Soil production function

Abstract: Data drawn from a global compilation of studies quantitatively confirm the long-articulated contention that erosion rates from conventionally plowed agricultural fields average 1–2 orders of magnitude greater than rates of soil production, erosion under native vegetation, and long-term geological erosion. The general equivalence of the latter indicates that, considered globally, hillslope soil production and erosion evolve to balance geologic and climate forcing, whereas conventional plow-based agriculture increases erosion rates enough to prove unsustainable. In contrast to how net soil erosion rates in conventionally plowed fields (≈1 mm/yr) can erode through a typical hillslope soil profile over time scales comparable to the longevity of major civilizations, no-till agriculture produces erosion rates much closer to soil production rates and therefore could provide a foundation for sustainable agriculture.

Abstract: A model is proposed for predicting the spatial variation in colluvial soil depth, the results of which are used in a separate model to examine the effects of root strength and vertically varying saturated conductivity on slope stability. The soil depth model solves for the mass balance between soil production from underlying bedrock and the divergence of diffusive soil transport. This model is applied using high-resolution digital elevation data of a well-studied site in northern California and the evolving soil depth is solved using a finite difference model under varying initial conditions. The field data support an exponential decline of soil production with increasing soil depth and a diffusivity of about 50 cm 2 / yr. The predicted pattern of thick and thin colluvium corresponds well with field observations.
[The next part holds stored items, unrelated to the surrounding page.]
-- pv_equiv track=rewrite | github.com/CAdarsh/601.447-647_HW3 | hw3q2.py | addInd
-- ===== SOURCE A (Python) =====
-- def addInd(arr):
--     name = {}
--     a = []
--     for i in arr:
--         if i in name:
--             name[i] += 1
--             a.append(str(i) + str(name[i]))
--         else:
--             name[i] = 0
--             a.append(str(i) + str(name[i]))
--     return a
-- ===== SOURCE B (Python) =====
-- def addInd(arr):
--     # Group-and-reassemble: for each distinct value collect its positions, label
--     # the k-th occurrence with k, then rebuild the output by sorting on position.
--     labeled = []
--     for v in set(arr):
--         positions = [j for j, x in enumerate(arr) if x == v]
--         for k, j in enumerate(positions):
--             labeled.append((j, v + str(k)))
--     labeled.sort(key=lambda t: t[0])
--     return [lab for _, lab in labeled]
-- ===== Notes on version B (the rewrite author's own statement) =====
-- stated objective: alternative
-- what changed: Replaced the single streaming pass with a running dict counter by a group-and-reassemble algorithm: for each distinct value gather its list of positions, label the k-th occurrence with k, then sort the (position, label) pairs by position to rebuild the output.
import Mathlib
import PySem

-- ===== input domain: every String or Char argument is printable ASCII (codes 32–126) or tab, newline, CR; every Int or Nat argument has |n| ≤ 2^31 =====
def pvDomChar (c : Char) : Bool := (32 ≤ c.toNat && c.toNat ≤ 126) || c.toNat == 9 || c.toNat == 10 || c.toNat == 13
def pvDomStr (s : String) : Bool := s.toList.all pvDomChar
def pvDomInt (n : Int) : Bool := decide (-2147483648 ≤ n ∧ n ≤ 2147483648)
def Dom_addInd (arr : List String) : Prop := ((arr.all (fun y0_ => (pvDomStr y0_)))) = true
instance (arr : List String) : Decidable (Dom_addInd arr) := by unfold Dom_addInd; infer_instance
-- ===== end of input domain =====

-- B replaces A's streaming dict-counter pass by group-and-reassemble: per distinct
-- value gather positions, rank them, then sort (position, label) pairs back (alternative, not faster).


-- ===== PORT A =====
-- literal port of A: a dict 'name' of running counts and an output list 'a', built by one foldl
def addInd (arr : List String) : List String :=
  (arr.foldl (fun (st : PySem.Dict String Int × List String) i =>
      match st.1.get? i with
      | some v => (st.1.insert i (v + 1), st.2 ++ [i ++ PySem.Int.toStr (v + 1)])
      | none   => (st.1.insert i 0, st.2 ++ [i ++ PySem.Int.toStr 0]))
    (PySem.Dict.empty, [])).2

-- ===== PORT B =====
-- literal port of B: over the distinct values, collect each value's positions, rank them,
-- append (position, value+str(rank)) pairs, then sort by position and project the labels
def addInd_alt (arr : List String) : List String :=
  let labeled := (PySem.Set.ofList arr).foldl (fun acc v =>
      let positions := ((PySem.List.enumerate arr).filter (fun p => p.2 == v)).map Prod.fst
      (PySem.List.enumerate positions).foldl
        (fun acc2 q => acc2 ++ [(q.2, v ++ PySem.Int.toStr q.1)]) acc) []
  (PySem.List.sorted labeled Prod.fst false).map Prod.snd

-- ===== PRECONDITION & SPEC =====
def Spec_addInd (arr : List String) (out : List String) : Prop := out = addInd_alt arr
instance (arr : List String) (out : List String) : Decidable (Spec_addInd arr out) := by unfold Spec_addInd; infer_instance

-- ===== CLAIM (what is proved, stated in full; the proofs are below) =====
def Claim_equal_addInd : Prop := ∀ (arr : List String), Dom_addInd arr → Spec_addInd arr (addInd arr)

-- ===== LEMMAS AND PROOFS =====

-- the (position, value, prior-count) triples of 'rest' after prefix 'pre' has been consumed
def tagged : List String → List String → List (Int × String × Int)
  | _,   []      => []
  | pre, i :: rs => (((pre.length : Nat) : Int), i, ((pre.count i : Nat) : Int)) :: tagged (pre ++ [i]) rs

def lab3 (t : Int × String × Int) : String := t.2.1 ++ PySem.Int.toStr t.2.2
def pair3 (t : Int × String × Int) : Int × String := (t.1, lab3 t)

-- A's loop, started with a dict recording the running counts of 'pre', produces the labels of 'tagged pre rest'
theorem addInd_loop_eq (rest : List String) : ∀ (pre : List String)
    (d : PySem.Dict String Int) (a : List String),
    (∀ s, d.get? s = if pre.count s = 0 then none else some ((pre.count s : Int) - 1)) →
    (rest.foldl (fun (st : PySem.Dict String Int × List String) i =>
        match st.1.get? i with
        | some v => (st.1.insert i (v + 1), st.2 ++ [i ++ PySem.Int.toStr (v + 1)])
        | none   => (st.1.insert i 0, st.2 ++ [i ++ PySem.Int.toStr 0]))
      (d, a)).2 = a ++ (tagged pre rest).map lab3 := by
  induction rest with
  | nil => intro pre d a _; simp [tagged]
  | cons i rs ih =>
    intro pre d a hinv
    simp only [List.foldl_cons, tagged, List.map_cons]
    by_cases hc : pre.count i = 0
    · rw [hinv i]
      simp only [hc, reduceIte]
      rw [ih (pre ++ [i]) _ _ ?_]
      · simp [lab3]
      · intro s
        by_cases hs : s = i
        · subst hs
          have h1 : (pre ++ [s]).count s = pre.count s + 1 := by simp [List.count_append]
          simp [PySem.Dict.get?_insert_self, h1, hc]
        · rw [PySem.Dict.get?_insert_of_ne _ _ hs, hinv s]
          have h0 : List.count s [i] = 0 := by rw [List.count_eq_zero]; simp [hs]
          simp [List.count_append, h0]
    · rw [hinv i]
      simp only [hc, reduceIte]
      rw [ih (pre ++ [i]) _ _ ?_]
      · have h2 : (pre.count i : Int) - 1 + 1 = (pre.count i : Int) := by ring
        simp [lab3, h2]
      · intro s
        by_cases hs : s = i
        · subst hs
          have h1 : (pre ++ [s]).count s = pre.count s + 1 := by simp [List.count_append]
          rw [PySem.Dict.get?_insert_self, h1]
          have h3 : pre.count s + 1 ≠ 0 := by omega
          simp only [h3, reduceIte]
          congr 1
          push_cast
          ring
        · rw [PySem.Dict.get?_insert_of_ne _ _ hs, hinv s]
          have h0 : List.count s [i] = 0 := by rw [List.count_eq_zero]; simp [hs]
          simp [List.count_append, h0]

-- the values occurring in tagged pre rest are the elements of rest
theorem tagged_key_mem (rest : List String) : ∀ pre t, t ∈ tagged pre rest → t.2.1 ∈ rest := by
  induction rest with
  | nil => intro pre t h; simp [tagged] at h
  | cons i rs ih =>
    intro pre t h
    simp only [tagged, List.mem_cons] at h
    rcases h with h | h
    · subst h; simp
    · exact List.mem_cons_of_mem _ (ih _ _ h)

-- positions in tagged pre rest are at least pre.length
theorem tagged_fst_ge (rest : List String) : ∀ pre t, t ∈ tagged pre rest → ((pre.length : Nat) : Int) ≤ t.1 := by
  induction rest with
  | nil => intro pre t h; simp [tagged] at h
  | cons i rs ih =>
    intro pre t h
    simp only [tagged, List.mem_cons] at h
    rcases h with h | h
    · subst h; simp
    · have := ih (pre ++ [i]) t h
      simp only [List.length_append, List.length_cons, List.length_nil] at this
      push_cast at this ⊢
      omega

-- positions in tagged are strictly increasing
theorem tagged_pairwise (rest : List String) : ∀ pre, (tagged pre rest).Pairwise (fun a b => a.1 < b.1) := by
  induction rest with
  | nil => intro pre; simp [tagged]
  | cons i rs ih =>
    intro pre
    simp only [tagged]
    refine List.Pairwise.cons ?_ (ih (pre ++ [i]))
    intro t ht
    have := tagged_fst_ge rs (pre ++ [i]) t ht
    simp only [List.length_append, List.length_cons, List.length_nil] at this
    push_cast at this ⊢
    omega

-- partitioning a list by a nodup list of values covering its keys is a permutation
theorem partition_perm (vs : List String) (hnd : vs.Nodup) :
    ∀ (L : List (Int × String × Int)), (∀ t ∈ L, t.2.1 ∈ vs) →
    (vs.flatMap (fun v => L.filter (fun t => t.2.1 == v))).Perm L := by
  induction vs with
  | nil =>
    intro L hL
    cases L with
    | nil => simp
    | cons t ts => exact absurd (hL t (by simp)) (by simp)
  | cons v vs' ih =>
    intro L hL
    have hnd' : vs'.Nodup := hnd.of_cons
    have hvn : v ∉ vs' := by simp [List.nodup_cons] at hnd; exact hnd.1
    simp only [List.flatMap_cons]
    have hcongr : vs'.flatMap (fun v' => L.filter (fun t => t.2.1 == v')) =
        vs'.flatMap (fun v' => (L.filter (fun t => ¬ (t.2.1 = v))).filter (fun t => t.2.1 == v')) := by
      apply List.flatMap_congr
      intro v' hv'
      rw [List.filter_filter]
      apply List.filter_congr
      intro t _
      have hvv : v' ≠ v := fun h => hvn (h ▸ hv')
      by_cases h : t.2.1 = v' <;> simp [h, hvv]
    have hLsub : ∀ t ∈ L.filter (fun t => ¬ (t.2.1 = v)), t.2.1 ∈ vs' := by
      intro t ht
      have ht' := List.mem_of_mem_filter ht
      have hne : ¬ (t.2.1 = v) := by simpa using List.of_mem_filter ht
      have := hL t ht'
      simp only [List.mem_cons] at this
      tauto
    have hrec := ih hnd' _ hLsub
    rw [hcongr]
    refine List.Perm.trans (hrec.append_left _) ?_
    have heq : L.filter (fun t => ¬ (t.2.1 = v)) = L.filter (fun t => !(t.2.1 == v)) := by
      apply List.filter_congr
      intro t _
      by_cases h : t.2.1 = v <;> simp [h]
    rw [heq]
    exact List.filter_append_perm _ L

-- the per-value group of B equals the filtered tagged list, mapped to (position, label)
theorem group_eq (rest : List String) : ∀ (pre : List String) (v : String),
    (PySem.List.enumerate (((PySem.List.enumerate rest ((pre.length : Nat) : Int)).filter
        (fun p => p.2 == v)).map Prod.fst) ((pre.count v : Nat) : Int)).map
      (fun q => (q.2, v ++ PySem.Int.toStr q.1))
    = ((tagged pre rest).filter (fun t => t.2.1 == v)).map pair3 := by
  induction rest with
  | nil => intro pre v; simp [tagged, PySem.List.enumerate_nil]
  | cons i rs ih =>
    intro pre v
    rw [PySem.List.enumerate_cons]
    simp only [tagged]
    by_cases hiv : i = v
    · subst hiv
      rw [List.filter_cons_of_pos (by simp), List.filter_cons_of_pos (by simp)]
      rw [List.map_cons, PySem.List.enumerate_cons, List.map_cons]
      have h1 : (((pre ++ [i]).length : Nat) : Int) = ((pre.length : Nat) : Int) + 1 := by
        simp
      have h2 : (((pre ++ [i]).count i : Nat) : Int) = ((pre.count i : Nat) : Int) + 1 := by
        have hh : (pre ++ [i]).count i = pre.count i + 1 := by simp [List.count_append]
        rw [hh]; push_cast; ring
      have hrec := ih (pre ++ [i]) i
      rw [h1, h2] at hrec
      rw [hrec]
      simp [pair3, lab3]
    · rw [List.filter_cons_of_neg (by simp [hiv]), List.filter_cons_of_neg (by simp [hiv])]
      have h1 : (((pre ++ [i]).length : Nat) : Int) = ((pre.length : Nat) : Int) + 1 := by
        simp
      have h2 : (((pre ++ [i]).count v : Nat) : Int) = ((pre.count v : Nat) : Int) := by
        have hh : (pre ++ [i]).count v = pre.count v := by
          simp [List.count_append, hiv]
        rw [hh]
      have hrec := ih (pre ++ [i]) v
      rw [h1, h2] at hrec
      exact hrec

-- ===== VERDICT (by name: the statement is the Claim_ definition above) =====
theorem addInd_spec : Claim_equal_addInd := by
  intro arr _
  show addInd arr = addInd_alt arr
  unfold addInd addInd_alt
  rw [addInd_loop_eq arr [] PySem.Dict.empty [] (by intro s; simp)]
  simp only [List.nil_append]
  -- rewrite B's inner append loop into a map of the filtered tagged list
  have hinner : ∀ (v : String) (acc : List (Int × String)),
      (PySem.List.enumerate (((PySem.List.enumerate arr).filter (fun p => p.2 == v)).map Prod.fst)).foldl
        (fun acc2 q => acc2 ++ [(q.2, v ++ PySem.Int.toStr q.1)]) acc
      = acc ++ ((tagged [] arr).filter (fun t => t.2.1 == v)).map pair3 := by
    intro v acc
    rw [PySem.List.foldl_append_singleton_eq_map]
    have hg := group_eq arr [] v
    simp only [List.length_nil, Nat.cast_zero, List.count_nil] at hg
    rw [hg]
  -- and B's outer loop into a flatMap over the distinct values
  have houter := PySem.List.foldl_congr_mem
    (l := PySem.Set.ofList arr) (init := ([] : List (Int × String)))
    (f := fun acc v =>
      (PySem.List.enumerate (((PySem.List.enumerate arr).filter (fun p => p.2 == v)).map Prod.fst)).foldl
        (fun acc2 q => acc2 ++ [(q.2, v ++ PySem.Int.toStr q.1)]) acc)
    (g := fun acc v => acc ++ ((tagged [] arr).filter (fun t => t.2.1 == v)).map pair3)
    (by intro acc v _; exact hinner v acc)
  rw [houter, PySem.List.foldl_append_eq_flatMap, List.nil_append]
  -- the flatMap is a permutation of the tagged list; sorting by position recovers it
  have hperm : ((PySem.Set.ofList arr).flatMap
      (fun v => ((tagged [] arr).filter (fun t => t.2.1 == v)).map pair3)).Perm
      ((tagged [] arr).map pair3) := by
    rw [show (PySem.Set.ofList arr).flatMap
        (fun v => ((tagged [] arr).filter (fun t => t.2.1 == v)).map pair3)
        = ((PySem.Set.ofList arr).flatMap
            (fun v => (tagged [] arr).filter (fun t => t.2.1 == v))).map pair3 from (List.map_flatMap).symm]
    apply List.Perm.map
    apply partition_perm _ (PySem.Set.nodup_ofList arr)
    intro t ht
    rw [PySem.Set.mem_ofList]
    exact tagged_key_mem arr [] t ht
  have hpair : ((tagged [] arr).map pair3).Pairwise (fun a b => a.1 < b.1) :=
    List.Pairwise.map pair3 (fun a b h => h) (tagged_pairwise arr [])
  rw [PySem.List.sorted_eq_of_perm_of_pairwise_lt _ ((tagged [] arr).map pair3) Prod.fst
    hperm.symm hpair]
  rw [List.map_map]
  rfl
Soil thickness on ridges rapidly obtain an equilibrium depth, which suggests that detailed field observations relating soil depth to local topographic curvature could further test this model. Bedrock emerges where the curvature causes divergent transport to exceed the soil production rate, hence the spatial pattern of bedrock outcrops places constraints on the production law. The infinite slope stability model uses the predicted soil depth to estimate the effects of root cohesion and vertically varying saturated conductivity. Low cohesion soils overlying low conductivity bedrock are shown to be least stable. The model may be most useful in analyses of slope instability associated with vegetation changes from either land use or climate change, although practical applications may be limited by the need to assign values to several spatially varying parameters. Although both the soil depth and slope stability models offer local mechanistic predictions that can be applied to large areas, representation of the finest scale valleys in the digital terrain model significantly influences local model predictions. This argues for preserving fine-scale topographic detail and using relatively fine grid sizes even in analyses of large catchments.